Berk is an important island. If you had the heir in your keeping, you could persuade his father to part with his kingdom … and if you had the heir's body in your keeping … oh, then the benefits would also be great. The island would have no heir, and when Stoick died – of old age or otherwise – Berk would be weak. But, fortunately for you, there are more risks with the second option. The other islands would notice that Berk was weak, for one. And Stoick could remarry and have other children."

I knew that the second risk was nonexistent. Stoick had loved my mother too much to choose another wife. If he were going to, he would have done it by now. But I wasn't going to tell the thin man this, or he might decide that option B was better. And then I wouldn't live to see the result.

I wet my lips. "I hope that my father keeps Berk instead of choosing me."

The man smiled. "Brave words. But tell me … truly, in your deepest heart, wouldn't you rather be with your father – not on Berk, but with your father nonetheless, – or would you rather have it that the last thing you ever feel be an arrow in your chest or a knife in your neck?"

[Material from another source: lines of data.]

-- pv_equiv track=rewrite | github.com/MIC728/CPGraph | entity_merge.py | clean_relation_keywords
-- ===== SOURCE A (Python) =====
-- def clean_relation_keywords(keywords_str: str, description: str) -> tuple[list[str], str]:
--     """清洗关系keyword，提取标准关系类型并处理污染内容"""
--     VALID_RELATION_TYPES = {
--         "IS_A", "PART_OF", "BASED_ON", "APPLIES_TO", "EVALUATES",
--         "EXPLAINS", "PRACTICED_BY", "COMPARES_WITH", "LEADS_TO",
--         "OPTIMIZES", "TRANSFORMS_TO"
--     }
--
--     if not keywords_str:
--         return [], description
--
--     # 尝试匹配标准关系类型
--     cleaned_keywords = []
--     original_keywords = [k.strip() for k in keywords_str.replace('，', ',').split(',') if k.strip()]
--
--     for kw in original_keywords:
--         if kw in VALID_RELATION_TYPES:
--             cleaned_keywords.append(kw)
--         else:
--             # 查找kw中的标准类型前缀
--             found = False
--             for valid_type in VALID_RELATION_TYPES:
--                 if kw.startswith(valid_type + ','):
--                     cleaned_keywords.append(valid_type)
--                     # 剩余部分加入description
--                     remaining = kw[len(valid_type) + 1:].strip()
--                     if remaining:
--                         description = f"{description} [额外关键词: {remaining}]" if description else f"[额外关键词: {remaining}]"
--                     found = True
--                     break
--
--             if not found and kw:
--                 # 未找到标准类型，保留原keyword并在description中标注
--                 description = f"{description} [未识别关键词: {kw}]" if description else f"[未识别关键词: {kw}]"
--
--     return cleaned_keywords, description
-- ===== SOURCE B (Python) =====
-- def clean_relation_keywords(keywords_str: str, description: str) -> tuple[list[str], str]:
--     """Two filter passes plus a single join instead of one stateful loop (the inner prefix branch is unreachable: split pieces contain no comma)."""
--     VALID_RELATION_TYPES = {
--         "IS_A", "PART_OF", "BASED_ON", "APPLIES_TO", "EVALUATES",
--         "EXPLAINS", "PRACTICED_BY", "COMPARES_WITH", "LEADS_TO",
--         "OPTIMIZES", "TRANSFORMS_TO"
--     }
--     if not keywords_str:
--         return [], description
--     tokens = [k.strip() for k in keywords_str.replace('，', ',').split(',') if k.strip()]
--     cleaned = [kw for kw in tokens if kw in VALID_RELATION_TYPES]
--     notes = [f"[未识别关键词: {kw}]" for kw in tokens if kw not in VALID_RELATION_TYPES]
--     parts = ([description] if description else []) + notes
--     return cleaned, " ".join(parts)
-- ===== Notes on version B (the rewrite author's own statement) =====
-- stated objective: simpler
-- what changed: Replaces A's single stateful loop (which threads description through each iteration and contains an unreachable inner prefix-matching scan over the valid-type set, since comma-split tokens can never contain a comma) by two filter passes over the normalized tokens plus one ' '.join of the annotation parts.
import Mathlib
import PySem

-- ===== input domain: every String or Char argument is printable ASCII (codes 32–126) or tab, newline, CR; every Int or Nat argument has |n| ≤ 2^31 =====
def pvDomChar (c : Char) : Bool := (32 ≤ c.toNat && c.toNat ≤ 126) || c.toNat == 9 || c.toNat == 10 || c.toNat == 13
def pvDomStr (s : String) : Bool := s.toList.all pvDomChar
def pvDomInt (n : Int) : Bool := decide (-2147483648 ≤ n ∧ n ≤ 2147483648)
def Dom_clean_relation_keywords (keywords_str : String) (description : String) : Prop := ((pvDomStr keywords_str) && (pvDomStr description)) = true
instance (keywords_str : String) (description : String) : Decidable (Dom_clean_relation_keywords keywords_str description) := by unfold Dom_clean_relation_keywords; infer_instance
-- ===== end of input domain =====

-- B replaces A's single stateful loop (with its unreachable inner prefix-scan) by two filter passes and one join; objective: simpler.

-- ===== PORT A =====
-- the VALID_RELATION_TYPES set literal (distinct elements, literal order)
def pvValidTypes : List String :=
  ["IS_A", "PART_OF", "BASED_ON", "APPLIES_TO", "EVALUATES",
   "EXPLAINS", "PRACTICED_BY", "COMPARES_WITH", "LEADS_TO",
   "OPTIMIZES", "TRANSFORMS_TO"]

-- [k.strip() for k in keywords_str.replace('，', ',').split(',') if k.strip()]  (identical line in A and B)
def pvTokens (keywords_str : String) : List String :=
  ((PySem.Chars.splitOn (PySem.Str.replace keywords_str "，" ",").toList [',']).map
      (fun p => String.ofList (PySem.Chars.strip p))).filter (fun k => k ≠ "")

-- A's inner 'for valid_type in VALID_RELATION_TYPES: …' loop; returns (cleaned, description, found)
def pvInner (vts : List String) (kw : String) (cleaned : List String) (description : String) :
    List String × String × Bool :=
  match vts with
  | [] => (cleaned, description, false)
  | vt :: rest =>
    if PySem.Str.startswith kw (vt ++ ",") then
      let remaining := PySem.Str.strip (PySem.Str.slice kw (some (PySem.Str.len vt + 1)) none)
      let description' :=
        if remaining ≠ "" then
          (if description ≠ "" then description ++ " [额外关键词: " ++ remaining ++ "]"
           else "[额外关键词: " ++ remaining ++ "]")
        else description
      (cleaned ++ [vt], description', true)
    else pvInner rest kw cleaned description

-- A's outer 'for kw in original_keywords: …' loop over the state (cleaned_keywords, description)
def pvOuter (tokens : List String) (cleaned : List String) (description : String) :
    List String × String :=
  match tokens with
  | [] => (cleaned, description)
  | kw :: rest =>
    if pvValidTypes.contains kw then pvOuter rest (cleaned ++ [kw]) description
    else
      let r := pvInner pvValidTypes kw cleaned description
      let description' :=
        if ¬ r.2.2 ∧ kw ≠ "" then
          (if r.2.1 ≠ "" then r.2.1 ++ " [未识别关键词: " ++ kw ++ "]"
           else "[未识别关键词: " ++ kw ++ "]")
        else r.2.1
      pvOuter rest r.1 description'

def clean_relation_keywords (keywords_str : String) (description : String) : List String × String :=
  if keywords_str = "" then ([], description)
  else pvOuter (pvTokens keywords_str) [] description

-- ===== PORT B =====
def clean_relation_keywords_alt (keywords_str : String) (description : String) : List String × String :=
  if keywords_str = "" then ([], description)
  else
    let tokens := pvTokens keywords_str
    let cleaned := tokens.filter (fun kw => pvValidTypes.contains kw)
    let notes := (tokens.filter (fun kw => ! pvValidTypes.contains kw)).map
        (fun kw => "[未识别关键词: " ++ kw ++ "]")
    let parts := (if description ≠ "" then [description] else []) ++ notes
    (cleaned, PySem.Str.join " " parts)

-- ===== PRECONDITION & SPEC =====
def Spec_clean_relation_keywords (keywords_str : String) (description : String) (out : List String × String) : Prop := out = clean_relation_keywords_alt keywords_str description
instance (keywords_str : String) (description : String) (out : List String × String) : Decidable (Spec_clean_relation_keywords keywords_str description out) := by unfold Spec_clean_relation_keywords; infer_instance

-- ===== CLAIM (what is proved, stated in full; the proofs are below) =====
def Claim_equal_clean_relation_keywords : Prop := ∀ (keywords_str : String) (description : String), Dom_clean_relation_keywords keywords_str description → Spec_clean_relation_keywords keywords_str description (clean_relation_keywords keywords_str description)

-- ===== LEMMAS AND PROOFS =====

-- pieces produced by splitting on ',' contain no ','
theorem pv_go_no_comma (fuel : Nat) :
    ∀ (l cur : List Char) (acc : List (List Char)),
      l.length < fuel → (∀ p ∈ acc, (',' : Char) ∉ p) → (',' : Char) ∉ cur →
      ∀ p ∈ PySem.Chars.splitOn.go [','] fuel l cur acc, (',' : Char) ∉ p := by
  induction fuel with
  | zero => intro l _ _ h; omega
  | succ n ih =>
    intro l cur acc hlen hacc hcur p hp
    match l with
    | [] =>
      simp [PySem.Chars.splitOn.go] at hp
      rcases hp with h | h
      · exact hacc p h
      · subst h; simpa using hcur
    | c :: rest =>
      by_cases hc : (',' : Char) = c
      · subst hc
        simp [PySem.Chars.splitOn.go] at hp
        refine ih rest [] (cur.reverse :: acc) (by simp at hlen ⊢; omega) ?_ (by simp) p hp
        intro q hq
        rcases List.mem_cons.mp hq with hq | hq
        · subst hq; simpa using hcur
        · exact hacc q hq
      · simp [PySem.Chars.splitOn.go, hc] at hp
        refine ih rest (c :: cur) acc (by simp at hlen ⊢; omega) hacc ?_ p hp
        simp only [List.mem_cons, not_or]
        exact ⟨hc, hcur⟩

theorem pv_mem_strip {x : Char} {s : List Char} (h : x ∈ PySem.Chars.strip s) : x ∈ s := by
  simp only [PySem.Chars.strip, PySem.Chars.rstrip, PySem.Chars.lstrip, List.mem_reverse] at h
  have h2 : x ∈ (List.dropWhile PySem.Chars.isspace s).reverse :=
    List.Sublist.mem h (List.dropWhile_sublist _)
  exact List.Sublist.mem (List.mem_reverse.mp h2) (List.dropWhile_sublist _)

theorem pv_tokens_fact (ks : String) : ∀ kw ∈ pvTokens ks, kw ≠ "" ∧ (',' : Char) ∉ kw.toList := by
  intro kw hkw
  unfold pvTokens at hkw
  simp only [List.mem_filter, List.mem_map, decide_eq_true_eq] at hkw
  obtain ⟨⟨p, hp, rfl⟩, hne⟩ := hkw
  refine ⟨hne, ?_⟩
  intro hc
  rw [String.toList_ofList] at hc
  exact pv_go_no_comma ((PySem.Str.replace ks "，" ",").toList.length + 1)
    (PySem.Str.replace ks "，" ",").toList [] [] (by omega) (by simp) (by simp) p
    (by simpa [PySem.Chars.splitOn] using hp) (pv_mem_strip hc)

theorem pv_startswith_false (kw vt : String) (h : (',' : Char) ∉ kw.toList) :
    PySem.Chars.startswith kw.toList (vt.toList ++ [',']) = false := by
  rw [Bool.eq_false_iff]
  intro hs
  exact h (((PySem.Chars.startswith_iff _ _).mp hs).subset (by simp))

theorem pv_inner_noop (vts : List String) (kw : String) (cleaned : List String) (d : String)
    (h : (',' : Char) ∉ kw.toList) : pvInner vts kw cleaned d = (cleaned, d, false) := by
  induction vts with
  | nil => rfl
  | cons vt rest ih => simp [pvInner, pv_startswith_false kw vt h, ih]

theorem pv_join_cons_append (sep a b : List Char) (l : List (List Char)) :
    PySem.Chars.join sep ((a ++ sep ++ b) :: l) = a ++ sep ++ PySem.Chars.join sep (b :: l) := by
  cases l with
  | nil => simp [PySem.Chars.join_singleton]
  | cons x xs => simp [PySem.Chars.join_cons_cons, List.append_assoc]

theorem pv_append_ne (s : String) : s ++ "]" ≠ "" := by
  intro h
  have := congrArg String.toList h
  simp at this

theorem pv_append_ne_left (u v : String) (h : v ≠ "") : u ++ v ≠ "" := by
  intro he
  apply h
  have := congrArg String.toList he
  simp only [String.toList_append] at this
  have h2 : u.toList = [] ∧ v.toList = [] := List.append_eq_nil_iff.mp (by simpa using this)
  rw [← String.toList_inj]
  simpa using h2.2

theorem pv_join_step (d note : String) (notes : List String) :
    PySem.Str.join " " ((if d ≠ "" then [d] else []) ++ note :: notes) =
    PySem.Str.join " " ((if d ≠ "" then d ++ " " ++ note else note) :: notes) := by
  by_cases hd : d = ""
  · simp [hd]
  · simp only [hd, ne_eq, not_false_iff, if_true, List.cons_append, List.nil_append]
    unfold PySem.Str.join
    congr 1
    simp only [List.map_cons, String.toList_append]
    rw [PySem.Chars.join_cons_cons, pv_join_cons_append]

theorem pv_split_annot (d kw : String) :
    d ++ " [未识别关键词: " ++ kw ++ "]" = d ++ " " ++ ("[未识别关键词: " ++ kw ++ "]") := by
  simp [← String.toList_inj, String.toList_append]

theorem pv_outer_eq (tokens : List String) :
    ∀ (cleaned : List String) (d : String),
      (∀ kw ∈ tokens, kw ≠ "" ∧ (',' : Char) ∉ kw.toList) →
      pvOuter tokens cleaned d =
        (cleaned ++ tokens.filter (fun kw => pvValidTypes.contains kw),
         PySem.Str.join " " ((if d ≠ "" then [d] else []) ++
           (tokens.filter (fun kw => ! pvValidTypes.contains kw)).map
             (fun kw => "[未识别关键词: " ++ kw ++ "]"))) := by
  induction tokens with
  | nil =>
    intro cleaned d _
    by_cases hd : d = "" <;>
      simp [pvOuter, PySem.Str.join, hd, PySem.Chars.join_nil, PySem.Chars.join_singleton]
  | cons kw rest ih =>
    intro cleaned d h
    obtain ⟨hne, hnc⟩ := h kw (by simp)
    have hr : ∀ kw' ∈ rest, kw' ≠ "" ∧ (',' : Char) ∉ kw'.toList := fun kw' hk => h kw' (by simp [hk])
    by_cases hv : kw ∈ pvValidTypes
    · have hvc : pvValidTypes.contains kw = true := by simpa using hv
      simp only [pvOuter, hvc, if_true]
      rw [ih _ _ hr]
      simp [hv, List.append_assoc]
    · have hvc : pvValidTypes.contains kw = false := by simpa using hv
      simp only [pvOuter, hvc, Bool.false_eq_true, if_false, pv_inner_noop _ _ _ _ hnc]
      rw [if_pos (show ¬False ∧ kw ≠ "" from ⟨not_false, hne⟩), ih _ _ hr]
      have hd' : (if d ≠ "" then d ++ " [未识别关键词: " ++ kw ++ "]"
                  else "[未识别关键词: " ++ kw ++ "]") =
                 (if d ≠ "" then d ++ " " ++ ("[未识别关键词: " ++ kw ++ "]")
                  else "[未识别关键词: " ++ kw ++ "]") := by
        by_cases hd : d = "" <;> simp [hd, pv_split_annot]
      rw [hd']
      simp only [List.filter_cons, hvc, Bool.not_false, if_true, if_false, Bool.false_eq_true,
        List.map_cons]
      rw [pv_join_step d ("[未识别关键词: " ++ kw ++ "]")]
      have hY : (if d = "" then "[未识别关键词: " ++ kw ++ "]"
                 else d ++ " " ++ ("[未识别关键词: " ++ kw ++ "]")) ≠ "" := by
        by_cases hdd : d = ""
        · simpa [hdd] using pv_append_ne ("[未识别关键词: " ++ kw)
        · simpa [hdd] using pv_append_ne_left (d ++ " ") _ (pv_append_ne ("[未识别关键词: " ++ kw))
      simp [hY]

-- ===== VERDICT (by name: the statement is the Claim_ definition above) =====
theorem clean_relation_keywords_spec : Claim_equal_clean_relation_keywords := by
  intro ks d _
  unfold Spec_clean_relation_keywords clean_relation_keywords clean_relation_keywords_alt
  by_cases h : ks = ""
  · simp [h]
  · simp only [h, if_false]
    rw [pv_outer_eq (pvTokens ks) [] d (pv_tokens_fact ks)]
    simp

"Being the chief's son, it most likely would've ended that way anyway," I shrugged, but I had a sinking feeling that if I dug past the outer layer of thoughts and feelings, tunnelled away through my hopes and dreams, broke up the thick covering of memories, and looked into the haze of the darkest, deepest, most unfathomable depths of my soul, I would find that I wanted to know that my father cared for me more than his land. I wanted a letter to arrive saying that he would give up Berk for his only son. But I feared that which I knew, and pushed it back down into the farthest corners of my mind.

The green-eyed man was standing. I remained on the ground, fighting back tears for Berk.

Either I would see my father again, but not Berk, or I would never see anything again.

Either way, the night sky I had seen when I went to say goodbye to Stoick and Toothless was the last night sky I had seen from Berk. That night had been the last time that I had felt the soft heather of the ground of my island spring under me. That night had been the last time I had looked at the dark forests spreading beneath me, and the last time I had smelled the clear air of Berk's high cliffs. The last time I had visited the clearing where I had met my dragon and my destiny.

That night, I tried to keep back the tears, but in the morning, I woke to discover that they had leaked out under my closed eyelids, burning salty tracks down my bruised face.